» **Task instructions**
Once the line containing "else loopB fuel (freq.erase num) cnt" is found in the entries below, restate it and each following line word for word, stopping after the line containing "instance (arr : List Int) (out".

---

-- pv_equiv track=rewrite | github.com/muneebaifrah/Unstop-100-Days-Coding-Sprint | Day-55/4.Counting_Problem.py | count_unique_numbers
-- ===== SOURCE A (Python) =====
-- import heapq
-- from collections import Counter
--
-- def count_unique_numbers(arr):
--     """
--     Determines the count of unique numbers based on the given conditions.
--
--     Parameters:
--         arr (list): List of integers
--
--     Returns:
--         int: Count of unique numbers based on the problem statement
--     """
--     if not arr:
--         return 0
--
--     # Step 1: Count frequencies
--     freq = Counter(arr)
--
--     # Step 2: Use a max-heap (Python heapq is min-heap, so use negative values)
--     max_heap = [-num for num in freq.keys()]
--     heapq.heapify(max_heap)
--
--     unique_count = 0  # Count of unique numbers
--
--     while max_heap:
--         num = -heapq.heappop(max_heap)  # Get the largest number
--
--         if freq[num] == 1:  # Unique number
--             unique_count += 1
--             del freq[num]  # Remove from frequency map
--
--             # Insert half of num if it's greater than zero
--             half_num = num // 2
--             if half_num > 0:
--                 if half_num in freq:
--                     freq[half_num] += 1
--                 else:
--                     freq[half_num] = 1
--                     heapq.heappush(max_heap, -half_num)  # Insert in heap
--
--         else:  # Non-unique, remove all occurrences
--             del freq[num]
--
--     return unique_count
-- ===== SOURCE B (Python) =====
-- from collections import Counter
--
-- def count_unique_numbers(arr):
--     # Same counting process, but no heap: the Counter itself is the selection
--     # pool; each round handles the current largest distinct value.
--     freq = Counter(arr)
--     unique_count = 0
--     while freq:
--         num = max(freq)
--         if freq[num] == 1:
--             unique_count += 1
--             del freq[num]
--             half = num // 2
--             if half > 0:
--                 freq[half] = freq.get(half, 0) + 1
--         else:
--             del freq[num]
--     return unique_count
-- ===== Notes on version B (the rewrite author's own statement) =====
-- stated objective: simpler
-- what changed: Drops heapq entirely: the Counter dict itself is the selection pool and each round takes max(freq) directly, since injected halves are always smaller than the current maximum.
import Mathlib
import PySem

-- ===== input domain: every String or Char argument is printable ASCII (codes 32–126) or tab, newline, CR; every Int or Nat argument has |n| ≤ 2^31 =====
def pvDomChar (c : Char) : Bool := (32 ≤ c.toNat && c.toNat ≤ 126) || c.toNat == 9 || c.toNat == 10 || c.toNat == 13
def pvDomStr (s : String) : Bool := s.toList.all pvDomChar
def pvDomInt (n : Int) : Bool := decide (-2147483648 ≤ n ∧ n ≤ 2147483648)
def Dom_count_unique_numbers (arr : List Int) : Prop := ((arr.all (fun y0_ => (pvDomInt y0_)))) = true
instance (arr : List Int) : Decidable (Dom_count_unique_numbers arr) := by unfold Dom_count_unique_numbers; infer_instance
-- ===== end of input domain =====

-- B drops the heap and selects max(freq) from the Counter directly each round; objective: simpler.

-- ===== PORT A =====
-- Python's heapq primitives, transliterated (list min-heap; _siftdown / _siftup / heapify / heappush / heappop).

-- inner while-loop of heapq._siftdown (newitem held out, returns array and final hole position)
def pySiftdownLoop (heap : List Int) (startpos pos : Nat) (newitem : Int) : List Int × Nat :=
  if startpos < pos then
    let parentpos := (pos - 1) / 2
    let parent := heap.getD parentpos 0
    if newitem < parent then
      pySiftdownLoop (heap.set pos parent) startpos parentpos newitem
    else (heap, pos)
  else (heap, pos)
  termination_by pos
  decreasing_by have := Nat.div_le_self (pos - 1) 2; omega

-- heapq._siftdown(heap, startpos, pos)
def pySiftdown (heap : List Int) (startpos pos : Nat) : List Int :=
  let newitem := heap.getD pos 0
  let r := pySiftdownLoop heap startpos pos newitem
  r.1.set r.2 newitem

-- inner while-loop of heapq._siftup (hole percolates down along the smaller child)
def pySiftupLoop (heap : List Int) (pos endpos : Nat) : List Int × Nat :=
  if 2 * pos + 1 < endpos then
    let childpos :=
      if 2 * pos + 2 < endpos ∧ ¬ (heap.getD (2 * pos + 1) 0 < heap.getD (2 * pos + 2) 0)
      then 2 * pos + 2 else 2 * pos + 1
    pySiftupLoop (heap.set pos (heap.getD childpos 0)) childpos endpos
  else (heap, pos)
  termination_by endpos - pos
  decreasing_by split <;> omega

-- heapq._siftup(heap, pos): percolate the hole to a leaf, write newitem there, then _siftdown back up
def pySiftup (heap : List Int) (pos : Nat) : List Int :=
  let endpos := heap.length
  let newitem := heap.getD pos 0
  let r := pySiftupLoop heap pos endpos
  pySiftdown (r.1.set r.2 newitem) pos r.2

-- heapq.heapify: for i in reversed(range(n//2)): _siftup(x, i)
def pyHeapify (x : List Int) : List Int :=
  (List.range (x.length / 2)).reverse.foldl (fun h i => pySiftup h i) x

-- heapq.heappush
def pyHeappush (heap : List Int) (item : Int) : List Int :=
  pySiftdown (heap ++ [item]) 0 heap.length

-- heapq.heappop (Python raises IndexError on []; in A it is only called on a nonempty heap)
def pyHeappop (heap : List Int) : Int × List Int :=
  let lastelt := heap.getLast?.getD 0
  let rest := heap.dropLast
  if rest.isEmpty then (lastelt, rest)
  else (rest.getD 0 0, pySiftup (rest.set 0 lastelt) 0)

-- fuel bound for the while-loop: each initial distinct key |k| ≤ 2^31 generates at most 33 pops
def pvFuel (arr : List Int) : Nat := 33 * arr.length + 1

-- the while max_heap: loop of A
def loopA (fuel : Nat) (heap : List Int) (freq : PySem.Dict Int Int) (cnt : Int) : Int :=
  match fuel with
  | 0 => cnt
  | fuel + 1 =>
    if heap.isEmpty then cnt
    else
      let p := pyHeappop heap
      let num := -p.1
      if freq.getD num 0 = 1 then
        let freq1 := freq.erase num          -- del freq[num] (num is always present here)
        let half := PySem.Int.floordiv num 2
        if 0 < half then
          if freq1.contains half then
            loopA fuel p.2 (freq1.insert half (freq1.getD half 0 + 1)) (cnt + 1)
          else
            loopA fuel (pyHeappush p.2 (-half)) (freq1.insert half 1) (cnt + 1)
        else loopA fuel p.2 freq1 (cnt + 1)
      else loopA fuel p.2 (freq.erase num) cnt

def count_unique_numbers (arr : List Int) : Int :=
  if arr.isEmpty then 0
  else
    let freq := PySem.Dict.counter arr
    let heap := pyHeapify (freq.keys.map (fun k => -k))
    loopA (pvFuel arr) heap freq 0

-- ===== PORT B =====
-- the while freq: loop of B (max(freq) selects the largest distinct key directly)
def loopB (fuel : Nat) (freq : PySem.Dict Int Int) (cnt : Int) : Int :=
  match fuel with
  | 0 => cnt
  | fuel + 1 =>
    match PySem.List.max? freq.keys (fun k => k) with
    | none => cnt
    | some num =>
      if freq.getD num 0 = 1 then
        let freq1 := freq.erase num
        let half := PySem.Int.floordiv num 2
        if 0 < half then loopB fuel (freq1.insert half (freq1.getD half 0 + 1)) (cnt + 1)
        else loopB fuel freq1 (cnt + 1)
      else loopB fuel (freq.erase num) cnt

def count_unique_numbers_alt (arr : List Int) : Int :=
  loopB (pvFuel arr) (PySem.Dict.counter arr) 0

-- ===== PRECONDITION & SPEC =====
def Spec_count_unique_numbers (arr : List Int) (out : Int) : Prop := out = count_unique_numbers_alt arr
instance (arr : List Int) (out : Int) : Decidable (Spec_count_unique_numbers arr out) := by unfold Spec_count_unique_numbers; infer_instance

-- ===== CLAIM (what is proved, stated in full; the proofs are below) =====
def Claim_equal_count_unique_numbers : Prop := ∀ (arr : List Int), Dom_count_unique_numbers arr → Spec_count_unique_numbers arr (count_unique_numbers arr)

-- ===== LEMMAS AND PROOFS =====

theorem pvGetD_set (h : List Int) (i j : Nat) (v : Int) :
    (h.set i v).getD j 0 = if i = j ∧ i < h.length then v else h.getD j 0 := by
  simp only [List.getD_eq_getElem?_getD, List.getElem?_set]
  split_ifs with h1 h2 h3 <;> simp_all <;> omega

theorem pvSet_getD_self (h : List Int) (i : Nat) (hi : i < h.length) :
    h.set i (h.getD i 0) = h := by
  rw [List.getD_eq_getElem h 0 hi, List.set_getElem_self]

theorem pvCount_set (h : List Int) (i : Nat) (v y : Int) (hi : i < h.length) :
    (h.set i v).count y + (if h.getD i 0 = y then 1 else 0)
      = h.count y + (if v = y then 1 else 0) := by
  induction h generalizing i with
  | nil => simp at hi
  | cons a t ih =>
    cases i with
    | zero => simp [List.count_cons]; split_ifs <;> omega
    | succ n =>
      simp only [List.set_cons_succ, List.count_cons, List.getD_cons_succ]
      have := ih n (by simpa using hi)
      split_ifs at this ⊢ <;> omega

theorem pvSet_swap_perm (h : List Int) (p q : Nat) (hp : p < h.length) (hq : q < h.length) :
    ((h.set p (h.getD q 0)).set q (h.getD p 0)).Perm h := by
  by_cases hpq : p = q
  · subst hpq
    rw [pvSet_getD_self h p hp, pvSet_getD_self h p hp]
  · rw [List.perm_iff_count]; intro y
    have h1 := pvCount_set (h.set p (h.getD q 0)) q (h.getD p 0) y (by simpa using hq)
    have h2 := pvCount_set h p (h.getD q 0) y hp
    have h3 : (h.set p (h.getD q 0)).getD q 0 = h.getD q 0 := by
      rw [pvGetD_set]; simp [hpq]
    rw [h3] at h1
    split_ifs at h1 h2 <;> omega

-- subtree membership: j lies in the subtree rooted at i (parent of j is (j-1)/2)
def inSub (i j : Nat) : Bool :=
  if j ≤ i then j == i
  else inSub i ((j - 1) / 2)
  termination_by j
  decreasing_by have := Nat.div_le_self (j - 1) 2; omega

theorem inSub_self (i : Nat) : inSub i i = true := by
  unfold inSub; simp

theorem inSub_zero (j : Nat) : inSub 0 j = true := by
  induction j using Nat.strong_induction_on with
  | _ j ih =>
    unfold inSub
    split
    · simp; omega
    · exact ih ((j - 1) / 2) (by have := Nat.div_le_self (j - 1) 2; omega)

theorem le_of_inSub {i j : Nat} (h : inSub i j = true) : i ≤ j := by
  unfold inSub at h
  by_cases hji : j ≤ i
  · simp [hji] at h; omega
  · omega

theorem inSub_parent {i j : Nat} (h : inSub i j = true) (hne : j ≠ i) :
    inSub i ((j - 1) / 2) = true := by
  unfold inSub at h
  split at h
  · simp at h; omega
  · exact h

theorem inSub_of_parent {i j : Nat} (h : inSub i ((j - 1) / 2) = true) (hij : i < j) :
    inSub i j = true := by
  unfold inSub
  split
  · omega
  · exact h

-- heap-order pair: parent value ≤ child value (at child index c)
def POK (h : List Int) (c : Nat) : Prop := h.getD ((c - 1) / 2) 0 ≤ h.getD c 0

---

» **Response to this task**
      else loopB fuel (freq.erase num) cnt

def count_unique_numbers_alt (arr : List Int) : Int :=
  loopB (pvFuel arr) (PySem.Dict.counter arr) 0

-- ===== PRECONDITION & SPEC =====
def Spec_count_unique_numbers (arr : List Int) (out : Int) : Prop := out = count_unique_numbers_alt arr
instance (arr : List Int) (out : Int) : Decidable (Spec_count_unique_numbers arr out) := by unfold Spec_count_unique_numbers; infer_instance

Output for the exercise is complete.